W Corvette potrzeba siły
Gdy wsiada się za kierownicę Corvette, pierwsze odczucia są... trochę jak w ciężarówce! Kierownica obraca się z dużym oporem, lewarek chodzi nieco bez pasji, maska wydaje się nie mieć końca, a sportowe fotele zapewniają wygodę nawet tęgim kierowcom. Jedno małe spektakularne okrążenie na rozgrzewkę, a potem dajesz gazu i wszystko się zmienia. Teraz napada na ciebie wielki grizzly, który szarpie tobą i torturuje potężnymi uderzeniami zawieszenia. Do tego ta ostra, złowroga melodia V8, wywołująca gęsią skórkę: twarda praca silnika, wyjący kompresor, wszechobecne drgania... Jeśli ktoś nie kocha takich doznań, będzie czuł się jak w piekle!

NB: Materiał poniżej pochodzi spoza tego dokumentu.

-- pv_equiv track=rewrite | github.com/Monguztb/darts_counter | dartscounter.py | get_optimal_throws
-- ===== SOURCE A (Python) =====
-- def get_optimal_throws(target):
--     # Valid doubles on a standard dartboard
--     valid_doubles = [2 * i for i in range(1, 21)]
--
--     for dart1 in range(1, 21):
--         for dart2 in range(1, 21):
--             for double in valid_doubles:
--                 if dart1 * 3 + dart2 * 3 + double == target:
--                     return [f"triple {dart1}", f"triple {dart2}", f"double {double}"]
--
--     return []
-- ===== SOURCE B (Python) =====
-- def get_optimal_throws(target):
--     for dart1 in range(1, 21):
--         for dart2 in range(1, 21):
--             needed = target - 3 * dart1 - 3 * dart2
--             if needed % 2 == 0 and 2 <= needed <= 40:
--                 return [f"triple {dart1}", f"triple {dart2}", f"double {needed}"]
--     return []
-- ===== Notes on version B (the rewrite author's own statement) =====
-- stated objective: simpler
-- what changed: The innermost scan over the list of valid doubles is replaced by computing the single required double from target and the two triples, checking directly that it is even and within the board's double range.
import Mathlib
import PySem

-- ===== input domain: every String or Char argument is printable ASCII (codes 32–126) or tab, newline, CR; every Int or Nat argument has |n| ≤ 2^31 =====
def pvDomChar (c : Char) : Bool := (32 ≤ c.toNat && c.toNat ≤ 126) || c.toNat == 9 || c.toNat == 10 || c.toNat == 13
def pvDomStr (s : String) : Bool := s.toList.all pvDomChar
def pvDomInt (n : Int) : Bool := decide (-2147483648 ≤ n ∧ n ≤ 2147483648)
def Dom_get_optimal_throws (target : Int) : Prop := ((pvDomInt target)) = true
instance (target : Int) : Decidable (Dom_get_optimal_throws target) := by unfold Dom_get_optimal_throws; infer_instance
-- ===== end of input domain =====

-- B replaces A's innermost scan over the list of valid doubles by a direct
-- arithmetic check of the single required double (objective: simpler).

-- ===== PORT A =====
-- innermost loop: 'for double in valid_doubles: if …: return …'
def pyA_inner (target dart1 dart2 : Int) : List Int → Option (List String)
  | [] => none
  | d :: rest =>
    if dart1 * 3 + dart2 * 3 + d = target then
      some ["triple " ++ PySem.Int.toStr dart1, "triple " ++ PySem.Int.toStr dart2,
            "double " ++ PySem.Int.toStr d]
    else pyA_inner target dart1 dart2 rest

-- 'for dart2 in range(1, 21): …'
def pyA_loop2 (target dart1 : Int) (doubles : List Int) : List Int → Option (List String)
  | [] => none
  | d2 :: rest =>
    match pyA_inner target dart1 d2 doubles with
    | some r => some r
    | none => pyA_loop2 target dart1 doubles rest

-- 'for dart1 in range(1, 21): …'
def pyA_loop1 (target : Int) (doubles : List Int) : List Int → Option (List String)
  | [] => none
  | d1 :: rest =>
    match pyA_loop2 target d1 doubles (PySem.List.pyRange 1 21 1) with
    | some r => some r
    | none => pyA_loop1 target doubles rest

def get_optimal_throws (target : Int) : List String :=
  let valid_doubles := (PySem.List.pyRange 1 21 1).map (fun i => 2 * i)
  (pyA_loop1 target valid_doubles (PySem.List.pyRange 1 21 1)).getD []

-- ===== PORT B =====
def pyB_loop2 (target dart1 : Int) : List Int → Option (List String)
  | [] => none
  | d2 :: rest =>
    let needed := target - 3 * dart1 - 3 * d2
    if PySem.Int.mod needed 2 = 0 ∧ 2 ≤ needed ∧ needed ≤ 40 then
      some ["triple " ++ PySem.Int.toStr dart1, "triple " ++ PySem.Int.toStr d2,
            "double " ++ PySem.Int.toStr needed]
    else pyB_loop2 target dart1 rest

def pyB_loop1 (target : Int) : List Int → Option (List String)
  | [] => none
  | d1 :: rest =>
    match pyB_loop2 target d1 (PySem.List.pyRange 1 21 1) with
    | some r => some r
    | none => pyB_loop1 target rest

def get_optimal_throws_alt (target : Int) : List String :=
  (pyB_loop1 target (PySem.List.pyRange 1 21 1)).getD []

-- ===== PRECONDITION & SPEC =====
def Spec_get_optimal_throws (target : Int) (out : List String) : Prop := out = get_optimal_throws_alt target
instance (target : Int) (out : List String) : Decidable (Spec_get_optimal_throws target out) := by unfold Spec_get_optimal_throws; infer_instance

-- ===== CLAIM (what is proved, stated in full; the proofs are below) =====
def Claim_equal_get_optimal_throws : Prop := ∀ (target : Int), Dom_get_optimal_throws target → Spec_get_optimal_throws target (get_optimal_throws target)

-- ===== LEMMAS AND PROOFS =====

-- A's innermost scan over a list in which every element equals (target-3a-3b) iff
-- the branch fires, characterised by membership.
lemma pyA_inner_char (t a b : Int) (ds : List Int) :
    pyA_inner t a b ds =
      (if (t - 3 * a - 3 * b) ∈ ds then
        some ["triple " ++ PySem.Int.toStr a, "triple " ++ PySem.Int.toStr b,
              "double " ++ PySem.Int.toStr (t - 3 * a - 3 * b)]
      else none) := by
  induction ds with
  | nil => simp [pyA_inner]
  | cons d rest ih =>
    by_cases h : a * 3 + b * 3 + d = t
    · have hd : t - 3 * a - 3 * b = d := by omega
      simp [pyA_inner, h, hd]
    · have hd : t - 3 * a - 3 * b ≠ d := by omega
      simp [pyA_inner, h, ih, hd]

-- membership in the literal list of doubles is evenness plus the range
lemma mem_doubles (n : Int) :
    (n ∈ (PySem.List.pyRange 1 21 1).map (fun i => 2 * i)) ↔
      (PySem.Int.mod n 2 = 0 ∧ 2 ≤ n ∧ n ≤ 40) := by
  rw [PySem.Int.mod_eq_emod_of_pos (by norm_num)]
  simp only [List.mem_map, PySem.List.mem_pyRange_one]
  constructor
  · rintro ⟨i, ⟨h1, h2⟩, rfl⟩; omega
  · rintro ⟨h1, h2, h3⟩; exact ⟨n / 2, by omega, by omega⟩

lemma inner_eq_B_body (t a b : Int) :
    pyA_inner t a b ((PySem.List.pyRange 1 21 1).map (fun i => 2 * i)) =
      (if PySem.Int.mod (t - 3 * a - 3 * b) 2 = 0 ∧ 2 ≤ t - 3 * a - 3 * b ∧ t - 3 * a - 3 * b ≤ 40 then
        some ["triple " ++ PySem.Int.toStr a, "triple " ++ PySem.Int.toStr b,
              "double " ++ PySem.Int.toStr (t - 3 * a - 3 * b)]
      else none) := by
  rw [pyA_inner_char]
  by_cases h : PySem.Int.mod (t - 3 * a - 3 * b) 2 = 0 ∧ 2 ≤ t - 3 * a - 3 * b ∧ t - 3 * a - 3 * b ≤ 40
  · rw [if_pos ((mem_doubles _).mpr h), if_pos h]
  · rw [if_neg (fun hm => h ((mem_doubles _).mp hm)), if_neg h]

lemma loop2_eq (t a : Int) (l : List Int) :
    pyA_loop2 t a ((PySem.List.pyRange 1 21 1).map (fun i => 2 * i)) l = pyB_loop2 t a l := by
  induction l with
  | nil => rfl
  | cons d2 rest ih =>
    simp only [pyA_loop2, pyB_loop2, inner_eq_B_body, ih]
    split_ifs <;> rfl

lemma loop1_eq (t : Int) (l : List Int) :
    pyA_loop1 t ((PySem.List.pyRange 1 21 1).map (fun i => 2 * i)) l = pyB_loop1 t l := by
  induction l with
  | nil => rfl
  | cons d1 rest ih =>
    simp only [pyA_loop1, pyB_loop1, loop2_eq, ih]

-- ===== VERDICT (by name: the statement is the Claim_ definition above) =====
theorem get_optimal_throws_spec : Claim_equal_get_optimal_throws := by
  intro target _
  unfold Spec_get_optimal_throws get_optimal_throws get_optimal_throws_alt
  simp only [loop1_eq]
-- pv_equiv track=rewrite | github.com/jssong1592/python_practices | algorithm_practices/implementation/baek_1107.py | has_num
-- ===== SOURCE A (Python) =====
-- def has_num(dest,num_list):
--     for num in num_list:
--         temp = dest
--         if temp == 0:
--             if temp in num_list:
--                 return True
--         while temp > 0:
--             if num == temp % 10:
--                 return True
--             temp //= 10
--     return False
-- ===== SOURCE B (Python) =====
-- def has_num(dest, num_list):
--     # Phase 1: collect the decimal digits of dest once.
--     if dest == 0:
--         digits = [0]
--     else:
--         digits = []
--         temp = dest
--         while temp > 0:
--             digits.append(temp % 10)
--             temp //= 10
--     # Phase 2: one membership pass.
--     return any(d in num_list for d in digits)
-- ===== Notes on version B (the rewrite author's own statement) =====
-- stated objective: faster
-- what changed: B computes the digit list of dest once and then makes a single any-membership pass, instead of A's loop over num_list that re-extracts dest's digits for every element.
import Mathlib
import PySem

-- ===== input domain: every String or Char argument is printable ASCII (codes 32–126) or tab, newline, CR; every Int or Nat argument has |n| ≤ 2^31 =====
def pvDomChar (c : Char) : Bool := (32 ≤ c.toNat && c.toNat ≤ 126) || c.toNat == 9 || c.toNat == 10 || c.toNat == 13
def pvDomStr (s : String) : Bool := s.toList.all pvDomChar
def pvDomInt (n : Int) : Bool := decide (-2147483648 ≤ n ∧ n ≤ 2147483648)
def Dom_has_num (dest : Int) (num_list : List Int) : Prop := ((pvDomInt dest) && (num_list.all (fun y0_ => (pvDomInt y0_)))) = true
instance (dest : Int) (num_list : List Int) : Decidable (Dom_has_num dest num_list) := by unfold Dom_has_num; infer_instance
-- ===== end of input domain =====

-- B builds dest's digit list once and does one membership pass, replacing A's nested re-extraction per list element; return-value equivalence proved on all inputs.


-- ===== PORT A =====
-- while temp > 0: if num == temp % 10: return True; temp //= 10
def hasNumInner (num : Int) (temp : Int) : Bool :=
  if 0 < temp then
    if num == PySem.Int.mod temp 10 then true
    else hasNumInner num (PySem.Int.floordiv temp 10)
  else false
termination_by temp.toNat
decreasing_by
  rename_i h _
  rw [PySem.Int.floordiv_eq_ediv_of_pos (by omega)]
  omega

-- for num in num_list: … (num_list stays the full list for the 'temp in num_list' test)
def hasNumLoop (dest : Int) (num_list : List Int) : List Int → Bool
  | [] => false
  | num :: rest =>
    if dest == 0 && num_list.contains dest then true
    else if hasNumInner num dest then true
    else hasNumLoop dest num_list rest

def has_num (dest : Int) (num_list : List Int) : Bool :=
  hasNumLoop dest num_list num_list

-- ===== PORT B =====
-- Phase 1 loop: digits.append(temp % 10); temp //= 10
def digitsAcc (temp : Int) (digits : List Int) : List Int :=
  if 0 < temp then digitsAcc (PySem.Int.floordiv temp 10) (digits ++ [PySem.Int.mod temp 10])
  else digits
termination_by temp.toNat
decreasing_by
  rename_i h
  rw [PySem.Int.floordiv_eq_ediv_of_pos (by omega)]
  omega

def has_num_alt (dest : Int) (num_list : List Int) : Bool :=
  let digits : List Int := if dest == 0 then [0] else digitsAcc dest []
  digits.any (fun d => num_list.contains d)

-- ===== PRECONDITION & SPEC =====
def Spec_has_num (dest : Int) (num_list : List Int) (out : Bool) : Prop := out = has_num_alt dest num_list
instance (dest : Int) (num_list : List Int) (out : Bool) : Decidable (Spec_has_num dest num_list out) := by unfold Spec_has_num; infer_instance

-- ===== CLAIM (what is proved, stated in full; the proofs are below) =====
def Claim_equal_has_num : Prop := ∀ (dest : Int) (num_list : List Int), Dom_has_num dest num_list → Spec_has_num dest num_list (has_num dest num_list)

-- ===== LEMMAS AND PROOFS =====

-- proof-side digit list of a positive number (low digit first)
def dlist (temp : Int) : List Int :=
  if 0 < temp then PySem.Int.mod temp 10 :: dlist (PySem.Int.floordiv temp 10)
  else []
termination_by temp.toNat
decreasing_by
  rename_i h
  rw [PySem.Int.floordiv_eq_ediv_of_pos (by omega)]
  omega

theorem digitsAcc_eq (temp : Int) (acc : List Int) : digitsAcc temp acc = acc ++ dlist temp := by
  induction temp, acc using digitsAcc.induct with
  | case1 temp acc h ih =>
      rw [digitsAcc, dlist, if_pos h, if_pos h, ih]
      simp
  | case2 temp acc h =>
      rw [digitsAcc, dlist, if_neg h, if_neg h]
      simp

theorem inner_eq_contains (num temp : Int) : hasNumInner num temp = (dlist temp).contains num := by
  induction temp using dlist.induct with
  | case1 temp h ih =>
      rw [hasNumInner, dlist, if_pos h, if_pos h, List.contains_cons, ih]
      cases hnum : (num == PySem.Int.mod temp 10) <;> simp
  | case2 temp h =>
      rw [hasNumInner, dlist, if_neg h, if_neg h]
      simp

theorem any_comm (l d : List Int) :
    l.any (fun a => d.contains a) = d.any (fun a => l.contains a) := by
  rw [Bool.eq_iff_iff]
  simp only [List.any_eq_true, List.contains_iff_mem]
  exact ⟨fun ⟨a, h1, h2⟩ => ⟨a, h2, h1⟩, fun ⟨a, h1, h2⟩ => ⟨a, h2, h1⟩⟩

theorem loop_zero (l suf : List Int) :
    hasNumLoop 0 l suf = (!suf.isEmpty && l.contains 0) := by
  induction suf with
  | nil => simp [hasNumLoop]
  | cons num rest ih =>
      rw [hasNumLoop]
      by_cases hc : l.contains (0:Int) = true
      · have hif : ((0:Int) == 0 && l.contains (0:Int)) = true := by rw [hc]; rfl
        rw [hif, if_pos rfl, hc]
        simp
      · simp only [Bool.not_eq_true] at hc
        have hm0 : (0:Int) ∉ l := by simpa using hc
        have hif : ((0:Int) == 0 && l.contains (0:Int)) = false := by rw [hc]; rfl
        rw [hif]
        simp [ih, inner_eq_contains, dlist, hm0]

theorem loop_ne_zero (dest : Int) (hd : dest ≠ 0) (l suf : List Int) :
    hasNumLoop dest l suf = suf.any (fun num => hasNumInner num dest) := by
  induction suf with
  | nil => simp [hasNumLoop]
  | cons num rest ih =>
      rw [hasNumLoop]
      have : (dest == 0) = false := by simpa using hd
      by_cases hi : hasNumInner num dest = true
      · simp [this, hi]
      · simp only [Bool.not_eq_true] at hi
        simp [this, hi, ih]

-- ===== VERDICT (by name: the statement is the Claim_ definition above) =====
theorem has_num_spec : Claim_equal_has_num := by
  intro dest num_list _
  unfold Spec_has_num has_num has_num_alt
  by_cases hd : dest = 0
  · subst hd
    rw [loop_zero]
    simp only [beq_self_eq_true, if_pos]
    cases num_list with
    | nil => simp
    | cons x xs => simp
  · have hb : (dest == 0) = false := by simpa using hd
    rw [loop_ne_zero dest hd, hb]
    simp only [Bool.false_eq_true, if_false, digitsAcc_eq, List.nil_append]
    calc num_list.any (fun num => hasNumInner num dest)
        = num_list.any (fun num => (dlist dest).contains num) := by
          simp only [inner_eq_contains]
      _ = (dlist dest).any (fun d => num_list.contains d) := any_comm _ _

Kierownicę należy chwycić pełną dłonią, żeby pocące się palce zakleszczyły na wieńcu. Lewarek chce być bezwzględnie popychany i szarpany. Siły odśrodkowe? No tak, będziecie je czuli w karku, pomóc może mocne oparcie łopatek i karku o fotel lub odpowiednie przygotowanie fizyczne. I faktycznie: ten wielki niedźwiedź w końcu zaczyna nam ulegać, role się zamieniają i to kierowca pędzi sapiącego misia przed sobą po cyrkowej arenie. Z milimetrową dokładnością. Fascynujące jest to, jak stabilny pozostaje ten umięśniony kolos, gdy z całą siłą się hamuje. Ale też sama droga hamowania zasługuje na najwyższe pochwały. Z06 klei się asfaltu. Podsterowność? Nigdy. Utrata przyczepności na wyjściu z zakrętu? Zero. Niedostatki mocy na lekkim podjeździe? W życiu! Corvette paruje, kierowca ciężko pracuje, licznik okrążeń rotuje – a na końcu na stoperze pojawia się sensacyjny czas okrążenia 1:28,64 min. Pot? Wszędzie!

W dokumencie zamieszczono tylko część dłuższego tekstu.